10 D.5. Da sich die im Antrag angesprochenen Bemerkungen in den Erläuterungen zur Regierungsvorlage der Verwaltungsgerichtsbarkeits-Novelle 2012, wonach die Neufassung des Art 144 B-VG keine Änderung im Verhältnis zwischen dem Verfassungsgerichtshof und dem Verwaltungsgerichtshof bewirken soll (ErläutRV 1618 BlgNR 24. GP , 20), auf die Abgrenzung der Zuständigkeiten der Gerichtshöfe des öffentlichen Rechts bezieht und § 26 Abs 4 VwGG auch zu keiner Änderung im Verhältnis zwischen den beiden Gerichtshöfen geführt hat, ist mit dem darauf gerichteten Hinweis des Revisionswerbers nichts zu gewinnen. Auch bei einer (ordentlichen oder außerordentlichen) Revision an den Verwaltungsgerichtshof handelt es sich um ein nach Rechtskraft der verwaltungsgerichtlichen Entscheidung (vgl dazu § 30 VwGG und § 85 VfGG sowie auch VwGH vom 24. Mai 2016, Ra 2016/03/0050) erhobenes Rechtsmittel, das dem zum Verfassungsgerichtshof offenstehenden Rechtsmittel verfassungsrechtlich gleichgelagert ist, zumal der Verfassungsgerichtshof im Rahmen der ihm zukommenden "Sonderverwaltungsgerichtsbarkeit" einen Teil der neuen zweistufigen Verwaltungsgerichtsbarkeit darstellt (vgl dazu nochmals ErläutRV 1618 BlgNR 24. GP , 20, sowie VwGH vom 19. Mai 2015, Ko 2014/03/0001).
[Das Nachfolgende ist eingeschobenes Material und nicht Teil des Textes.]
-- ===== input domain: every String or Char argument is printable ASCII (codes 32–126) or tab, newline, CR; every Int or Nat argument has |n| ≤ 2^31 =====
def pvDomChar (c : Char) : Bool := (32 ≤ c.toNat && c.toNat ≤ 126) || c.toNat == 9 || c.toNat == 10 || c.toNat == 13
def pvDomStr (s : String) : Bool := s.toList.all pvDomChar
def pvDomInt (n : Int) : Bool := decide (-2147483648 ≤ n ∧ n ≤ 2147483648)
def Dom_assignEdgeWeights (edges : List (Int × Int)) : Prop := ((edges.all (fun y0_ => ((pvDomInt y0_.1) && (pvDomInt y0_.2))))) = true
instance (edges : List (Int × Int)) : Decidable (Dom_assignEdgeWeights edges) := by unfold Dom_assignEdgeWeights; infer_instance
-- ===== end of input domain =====

-- B replaces A's adjacency-list BFS with queue and visited/depth arrays by an
-- order-independent edge-list relaxation: repeated sweeps over the edge list grow a
-- depth dictionary from the root until a sweep changes nothing (objective: alternative).

-- ===== PORT A =====
def pvGraphA (edges : List (Int × Int)) : PySem.Dict Int (List Int) :=
  edges.foldl (fun g p => (g.modify p.1 [] (· ++ [p.2])).modify p.2 [] (· ++ [p.1]))
    PySem.Dict.empty

-- inner 'for nei in graph[node]' loop; none = IndexError on 'visited[nei]'
def pvEnqueueA (vis : List Bool) (d1 : Int) :
    List Int → List (Int × Int) → Option (List (Int × Int))
  | [], q => some q
  | nei :: rest, q =>
    match PySem.List.pyGet? vis nei with
    | none => none
    | some b => pvEnqueueA vis d1 rest (if b then q else q ++ [(nei, d1)])

-- 'while queue' loop; none = IndexError (or fuel exhausted, which Pre_ rules out)
def pvBfsA (g : PySem.Dict Int (List Int)) :
    Nat → List (Int × Int) → List Bool → List Int → Int → Option Int
  | _, [], _, _, md => some md
  | 0, _ :: _, _, _, _ => none
  | fuel+1, (node, d) :: q, vis, dep, md =>
    match PySem.List.pySet? vis node true with
    | none => none
    | some vis' =>
      match PySem.List.pySet? dep node d with
      | none => none
      | some dep' =>
        match pvEnqueueA vis' (d + 1) (g.getD node []) q with
        | none => none
        | some q' => pvBfsA g fuel q' vis' dep' (max md d)

def assignEdgeWeights (edges : List (Int × Int)) : Int :=
  let M : Int := 10 ^ 9 + 7
  let n := edges.length + 1
  match pvBfsA (pvGraphA edges) (2 * edges.length + 4) [(1, 0)]
      (List.replicate (n + 1) false) (List.replicate (n + 1) 0) 0 with
  | none => 0
  | some md => if md = 0 then 0 else PySem.Int.powMod 2 (md - 1).toNat M
-- ===== VERDICT (by name: the statement is the Claim_ definition above) =====
theorem categorize_label_spec : Claim_equal_categorize_label := by
  intro label _
  unfold Spec_categorize_label
  rw [pvChainA, pvAltEq]
  generalize PySem.Str.lower label = low
  obtain ⟨hf15, hfhit, hfmin⟩ := pvFirstSpec low 15 0 (by omega)
  by_cases hf : pvFirst low 0 < 15
  · have hble : pvBest low ≤ (pvFirst low 0 : Int) := pvBestComplete low _ hf (hfhit hf)
    have hbf15 : pvBest low < 15 := lt_of_le_of_lt hble (by exact_mod_cast hf)
    obtain ⟨p, hpe, hp15, hpm⟩ := pvBestSound low hbf15
    have hnp : ¬ p < pvFirst low 0 := fun hlt => by
      rw [hfmin p (Nat.zero_le _) hlt] at hpm
      exact Bool.false_ne_true hpm
    have hbe : pvBest low = (pvFirst low 0 : Int) :=
      le_antisymm hble (by rw [← hpe]; exact_mod_cast Nat.le_of_not_lt hnp)
    rw [if_pos hbf15, hbe]
    have hflen : pvFirst low 0 < pvCats.length := by simpa [pvCats] using hf
    rw [PySem.List.pyGetD_natCast, List.getD_eq_getElem _ _ hflen, List.getD_eq_getElem _ _ hflen]
  · have hfe : pvFirst low 0 = 15 := by omega
    have hnb : ¬ pvBest low < 15 := by
      intro hbf15
      obtain ⟨p, hpe, hp15, hpm⟩ := pvBestSound low hbf15
      rw [hfmin p (Nat.zero_le _) (by omega)] at hpm
      exact Bool.false_ne_true hpm
    rw [if_neg hnb, hfe]
    decide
11 D.6. Bei diesem Ergebnis erweisen sich schließlich die vom Revisionswerber als unrichtig beanstandeten Sachverhaltsfeststellungen des Verwaltungsgerichts (dass die Revisionsfrist am 27. April 2015 (statt am 27. April 2016) geendet hätte und dass der Revisionswerber den Antrag auf Wiedereinsetzung in den vorigen Stand und die damit verbundene Revision am 16. Dezember 2015 eingebracht hätte) als unerheblich, zumal das Verwaltungsgericht auch bei richtiger Formulierung seiner Feststellungen zu keinem anderen Beschluss hätte kommen können (vgl § 42 Abs 2 Z 3 lit c VwGG).
12 E. In der Revision werden somit keine Rechtsfragen aufgeworfen, denen im Sinne des Art 133 Abs 4 B-VG grundsätzliche Bedeutung zukäme. Die Revision war daher zurückzuweisen.